2008/09/24

[書評] 藤森 照信 / 『建築史的モンダイ』

建築史的モンダイ (ちくま新書 739) 藤森 照信 / 『建築史的モンダイ』 / 2008-09 / 筑摩新書 / B

うかつにも著者のことを知らずに読みはじめ、やけに面白い人だなぁと思ったら、著名な建築家でもあり、赤瀬川原平たちと路上観察学会でおもしろおかしなことをしつつ、それをちゃんと学術的に考察して偉い賞をもらっちゃうような幅の広い方でした。

目の付けどころが楽しく、それでいてハッとするような深い問いを投げかけてきます。 表紙や帯に書かれている抜き書き(これを読んで買おうと思ったセリフ)を紹介しておきます。

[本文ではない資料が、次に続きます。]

-- pv_equiv track=rewrite | github.com/popzol/spopzol-MH4Ultimate-Randomizer | Scripts/customArcRepacker.py | extract_json_object_by_key
-- ===== SOURCE A (Python) =====
-- def extract_json_object_by_key(text, key):
--     """
--     Given text that may contain other junk, extract the JSON object starting at the
--     key (e.g. "questOrderInMemory") by finding the opening '{' after the key and
--     matching braces. Returns the substring or raises ValueError.
--     """
--     idx = text.find(key)
--     if idx == -1:
--         raise ValueError("key not found in text")
--     # find the first '{' after the key
--     brace_idx = text.find('{', idx)
--     if brace_idx == -1:
--         raise ValueError("opening brace not found after key")
--     depth = 0
--     for i in range(brace_idx, len(text)):
--         c = text[i]
--         if c == '{':
--             depth += 1
--         elif c == '}':
--             depth -= 1
--             if depth == 0:
--                 return text[brace_idx:i+1]
--     raise ValueError("matching closing brace not found")
-- ===== SOURCE B (Python) =====
-- def _match_object(text, i):
--     """text[i] == '{'; return the index of the matching '}' by recursive descent."""
--     j = i + 1
--     n = len(text)
--     while j < n:
--         c = text[j]
--         if c == '{':
--             j = _match_object(text, j) + 1
--         elif c == '}':
--             return j
--         else:
--             j += 1
--     raise ValueError("matching closing brace not found")
--
--
-- def extract_json_object_by_key(text, key):
--     idx = text.find(key)
--     if idx == -1:
--         raise ValueError("key not found in text")
--     brace_idx = text.find('{', idx)
--     if brace_idx == -1:
--         raise ValueError("opening brace not found after key")
--     return text[brace_idx:_match_object(text, brace_idx) + 1]
-- ===== Notes on version B (the rewrite author's own statement) =====
-- stated objective: alternative
-- what changed: The flat depth-counter scan is replaced by a recursive-descent brace matcher: a helper that, given the position of a '{', walks forward and recursively skips each nested object wholesale, returning the index of the matching '}'.
import Mathlib
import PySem

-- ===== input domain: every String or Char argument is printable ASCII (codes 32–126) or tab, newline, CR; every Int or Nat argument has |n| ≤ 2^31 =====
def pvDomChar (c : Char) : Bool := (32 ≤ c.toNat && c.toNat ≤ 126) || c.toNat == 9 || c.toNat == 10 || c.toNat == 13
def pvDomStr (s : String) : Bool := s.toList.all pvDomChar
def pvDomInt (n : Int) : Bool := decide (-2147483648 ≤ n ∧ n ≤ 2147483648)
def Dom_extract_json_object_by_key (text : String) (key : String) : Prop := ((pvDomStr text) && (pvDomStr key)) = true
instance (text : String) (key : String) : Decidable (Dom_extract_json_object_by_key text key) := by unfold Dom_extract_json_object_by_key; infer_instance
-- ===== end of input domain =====

-- B replaces A's flat depth-counter loop by a recursive-descent brace matcher (a recursion that skips each nested object wholesale); objective: alternative decomposition, same cost.
-- Where the Python raises ValueError both A and B raise identically; the ports return "" there and Pre_ excludes those inputs.

-- ===== PORT A =====
-- the for-loop of A: scans the suffix starting at the first brace with a running depth counter;
-- returns the offset (from the scan start) of the position where depth first returns to 0.
def pvLoopA : List Char → Int → Option Nat
  | [], _ => none
  | c :: rest, depth =>
    if c = '{' then (pvLoopA rest (depth + 1)).map (· + 1)
    else if c = '}' then
      if depth - 1 = 0 then some 0
      else (pvLoopA rest (depth - 1)).map (· + 1)
    else (pvLoopA rest depth).map (· + 1)

def extract_json_object_by_key (text : String) (key : String) : String :=
  let cs := text.toList
  let idx := PySem.Chars.find cs key.toList
  if idx = -1 then ""            -- Python: raise ValueError("key not found in text")
  else
    let brace := PySem.Chars.findFrom cs ['{'] idx none
    if brace = -1 then ""        -- Python: raise ValueError("opening brace not found after key")
    else
      match pvLoopA (cs.drop brace.toNat) 0 with
      | some off => String.ofList (PySem.List.slice cs (some brace) (some (brace + (off : Int) + 1)))
      | none => ""               -- Python: raise ValueError("matching closing brace not found")

-- ===== PORT B =====
-- recursive-descent matcher (_match_object of Source B): l is the text just after an opening '{';
-- returns the offset in l of the matching '}' (on '{' it recurses to skip the nested object).
def pvMatchLen : List Char → Option Nat
  | [] => none                   -- Python: raise ValueError("matching closing brace not found")
  | c :: rest =>
    if c = '}' then some 0
    else if c = '{' then
      match pvMatchLen rest with
      | none => none
      | some k =>
        match pvMatchLen (rest.drop (k + 1)) with
        | none => none
        | some k' => some (k + k' + 2)
    else
      match pvMatchLen rest with
      | none => none
      | some k => some (k + 1)
termination_by l => l.length
decreasing_by all_goals simp [List.length_drop]

def extract_json_object_by_key_alt (text : String) (key : String) : String :=
  let cs := text.toList
  let idx := PySem.Chars.find cs key.toList
  if idx = -1 then ""            -- Python: raise ValueError("key not found in text")
  else
    let brace := PySem.Chars.findFrom cs ['{'] idx none
    if brace = -1 then ""        -- Python: raise ValueError("opening brace not found after key")
    else
      match pvMatchLen (cs.drop (brace.toNat + 1)) with
      | some k => String.ofList (PySem.List.slice cs (some brace) (some (brace + (k : Int) + 2)))
      | none => ""

-- ===== PRECONDITION & SPEC =====
-- Pre_ admits exactly the inputs where Python A returns: the key occurs, a '{' follows it,
-- and from that brace some position balances the '{'/'}' counts (a matching close exists).
def Pre_extract_json_object_by_key (text : String) (key : String) : Prop :=
  let cs := text.toList
  let idx := PySem.Chars.find cs key.toList
  let brace := PySem.Chars.findFrom cs ['{'] idx none
  idx ≠ -1 ∧ brace ≠ -1 ∧
  ∃ j < cs.length, brace.toNat ≤ j ∧
    ((cs.take (j + 1)).drop brace.toNat).count '{' = ((cs.take (j + 1)).drop brace.toNat).count '}'
instance (text : String) (key : String) : Decidable (Pre_extract_json_object_by_key text key) := by
  unfold Pre_extract_json_object_by_key; infer_instance

def pvWitness_extract_json_object_by_key : String × String := ("x{a{b}c}!", "x")

def Spec_extract_json_object_by_key (text : String) (key : String) (out : String) : Prop := out = extract_json_object_by_key_alt text key
instance (text : String) (key : String) (out : String) : Decidable (Spec_extract_json_object_by_key text key out) := by unfold Spec_extract_json_object_by_key; infer_instance

-- ===== CLAIM (what is proved, stated in full; the proofs are below) =====
def Claim_equal_extract_json_object_by_key : Prop := ∀ (text : String) (key : String), Dom_extract_json_object_by_key text key → Pre_extract_json_object_by_key text key → Spec_extract_json_object_by_key text key (extract_json_object_by_key text key)

-- ===== LEMMAS AND PROOFS =====

-- proof-only bridge: iterating the recursive matcher d more times = the depth counter at d+1
def pvGo : Nat → List Char → Option Nat
  | 0, l => pvMatchLen l
  | d + 1, l =>
    match pvMatchLen l with
    | none => none
    | some k =>
      match pvGo d (l.drop (k + 1)) with
      | none => none
      | some m => some (k + 1 + m)

theorem pvMatchLen_cons (c : Char) (rest : List Char) :
    pvMatchLen (c :: rest) =
      if c = '}' then some 0
      else if c = '{' then
        (pvMatchLen rest).bind fun k => (pvMatchLen (rest.drop (k + 1))).map fun k' => k + k' + 2
      else (pvMatchLen rest).map (· + 1) := by
  rw [pvMatchLen]
  by_cases h1 : c = '}' <;> by_cases h2 : c = '{' <;>
    simp only [if_pos, reduceIte, *] <;>
    cases hm : pvMatchLen rest <;> simp <;>
    cases pvMatchLen (rest.drop (_ + 1)) <;> simp

theorem pvGo_succ (d : Nat) (l : List Char) :
    pvGo (d + 1) l = (pvMatchLen l).bind fun k => (pvGo d (l.drop (k + 1))).map fun m => k + 1 + m := by
  rw [pvGo]
  cases pvMatchLen l with
  | none => simp
  | some k => cases h : pvGo d (l.drop (k + 1)) <;> simp [h]

theorem pvLoopA_eq_pvGo (l : List Char) : ∀ d : Nat, pvLoopA l ((d : Int) + 1) = pvGo d l := by
  induction l with
  | nil => intro d; cases d <;> simp [pvLoopA, pvGo, pvMatchLen]
  | cons c rest ih =>
    intro d
    by_cases hbo : c = '{'
    · subst hbo
      have hL : pvLoopA ('{' :: rest) ((d : Int) + 1) = (pvLoopA rest ((d : Int) + 1 + 1)).map (· + 1) := by
        rw [pvLoopA]; simp
      have hcast : (d : Int) + 1 + 1 = ((d + 1 : Nat) : Int) + 1 := by push_cast; ring
      rw [hL, hcast, ih (d + 1), pvGo_succ]
      cases d with
      | zero =>
        show _ = pvMatchLen ('{' :: rest)
        rw [pvMatchLen_cons, if_neg (by decide), if_pos rfl]
        cases hm : pvMatchLen rest with
        | none => simp
        | some k =>
          simp only [Option.bind_some]
          show Option.map _ ((pvGo 0 (rest.drop (k + 1))).map _) = _
          show Option.map _ ((pvMatchLen (rest.drop (k + 1))).map _) = _
          cases hm2 : pvMatchLen (rest.drop (k + 1)) <;> simp <;> omega
      | succ d' =>
        rw [pvGo_succ, pvMatchLen_cons, if_neg (by decide), if_pos rfl]
        cases hm : pvMatchLen rest with
        | none => simp
        | some k =>
          simp only [Option.bind_some]
          rw [pvGo_succ]
          cases hm2 : pvMatchLen (rest.drop (k + 1)) with
          | none => simp
          | some k' =>
            simp only [Option.bind_some, Option.map_map, Option.map_some]
            have hdd : ('{' :: rest).drop (k + k' + 2 + 1) = (rest.drop (k + 1)).drop (k' + 1) := by
              simp [List.drop_drop]; congr 1; omega
            rw [hdd]
            cases pvGo d' ((rest.drop (k + 1)).drop (k' + 1)) <;> simp <;> omega
    · by_cases hbc : c = '}'
      · subst hbc
        cases d with
        | zero => simp [pvLoopA, pvGo, pvMatchLen]
        | succ d' =>
          have hL : pvLoopA ('}' :: rest) (((d' + 1 : Nat) : Int) + 1) =
              (pvLoopA rest (((d' + 1 : Nat) : Int) + 1 - 1)).map (· + 1) := by
            rw [pvLoopA]
            rw [if_neg (by decide), if_pos rfl, if_neg (by push_cast; omega)]
          have hcast : ((d' + 1 : Nat) : Int) + 1 - 1 = ((d' : Nat) : Int) + 1 := by push_cast; ring
          rw [hL, hcast, ih d', pvGo_succ, pvMatchLen_cons, if_pos rfl]
          simp only [Option.bind_some, List.drop_succ_cons, List.drop_zero]
          cases pvGo d' rest <;> simp <;> omega
      · have hL : pvLoopA (c :: rest) ((d : Int) + 1) = (pvLoopA rest ((d : Int) + 1)).map (· + 1) := by
          rw [pvLoopA, if_neg hbo, if_neg hbc]
        rw [hL, ih d]
        cases d with
        | zero =>
          show _ = pvMatchLen (c :: rest)
          rw [pvMatchLen_cons, if_neg hbc, if_neg hbo]
          rfl
        | succ d' =>
          rw [pvGo_succ, pvGo_succ, pvMatchLen_cons, if_neg hbc, if_neg hbo]
          cases hm : pvMatchLen rest with
          | none => simp
          | some k =>
            simp only [Option.map_some, Option.bind_some, Option.map_map, List.drop_succ_cons]
            cases pvGo d' (rest.drop (k + 1)) <;> simp <;> omega

theorem pv_ports_agree (text key : String) :
    extract_json_object_by_key text key = extract_json_object_by_key_alt text key := by
  unfold extract_json_object_by_key extract_json_object_by_key_alt
  dsimp only
  generalize text.toList = cs
  generalize key.toList = kl
  generalize hidx : PySem.Chars.find cs kl = idx
  by_cases h1 : idx = -1
  · simp [h1]
  · rw [if_neg h1, if_neg h1]
    generalize hbr : PySem.Chars.findFrom cs ['{'] idx none = brace
    by_cases h2 : brace = -1
    · simp [h2]
    · rw [if_neg h2, if_neg h2]
      have hidx0 : 0 ≤ idx := by
        have := PySem.Chars.neg_one_le_find cs kl
        rw [hidx] at this; omega
      have hidxlen : idx.toNat ≤ cs.length := by
        have := PySem.Chars.find_le_length cs kl
        rw [hidx] at this; omega
      have hcast : ((idx.toNat : Nat) : Int) = idx := Int.toNat_of_nonneg hidx0
      have hne : PySem.Chars.findFrom cs ['{'] ((idx.toNat : Nat) : Int) none ≠ -1 := by
        rw [hcast, hbr]; exact h2
      have hspec := PySem.Chars.findFrom_natCast_spec cs ['{'] idx.toNat hidxlen hne
      rw [hcast, hbr] at hspec
      obtain ⟨-, hpre, -⟩ := hspec
      obtain ⟨t, ht⟩ := hpre
      have hdrop : cs.drop brace.toNat = '{' :: t := by simpa using ht.symm
      have ht' : t = cs.drop (brace.toNat + 1) := by
        have htail : ('{' :: t).tail = cs.drop (brace.toNat + 1) := by
          rw [← hdrop, ← List.drop_drop]; simp
        simpa using htail
      have hloop : pvLoopA (cs.drop brace.toNat) 0 =
          (pvMatchLen (cs.drop (brace.toNat + 1))).map (· + 1) := by
        rw [hdrop, ht']
        show pvLoopA ('{' :: cs.drop (brace.toNat + 1)) 0 = _
        rw [pvLoopA, if_pos rfl]
        have hgo := pvLoopA_eq_pvGo (cs.drop (brace.toNat + 1)) 0
        rw [show ((0 : Nat) : Int) + 1 = (0 : Int) + 1 by norm_num] at hgo
        rw [hgo]
        rfl
      rw [hloop]
      cases hm : pvMatchLen (cs.drop (brace.toNat + 1)) with
      | none => simp
      | some k =>
        simp only [Option.map_some]
        congr 3
        push_cast; ring

-- ===== VERDICT (by name: the statement is the Claim_ definition above) =====
theorem extract_json_object_by_key_spec : Claim_equal_extract_json_object_by_key := by
  intro text key _ _
  unfold Spec_extract_json_object_by_key
  exact pv_ports_agree text key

人類が最初に造った建築は何だったのか。(略)神様のための神殿が最初か、それとも自分たちの住まいが先か・・・

本文は「お酒飲みながら気持ちよく酔った勢いで書いている」ような感じです。流れの良さ、発想の飛躍、思わず笑みのこぼれる風刺、etc.
それでいて「なぜ日本の神社仏閣は横長構造なのか、世界的には神殿は縦長なのに」といった古今東西を貫くようなスケールの大きな話し、火事や地震と建築のせめぎ合い、先人の知恵と最新技術が可能にした構造、茶道の歴史と茶室に見い出すミニマムとは決して(私たちが思い込んでいるように)一つではないという考察、などなど酔っぱらいの戯言にしては出来過ぎた知的興奮の連続です。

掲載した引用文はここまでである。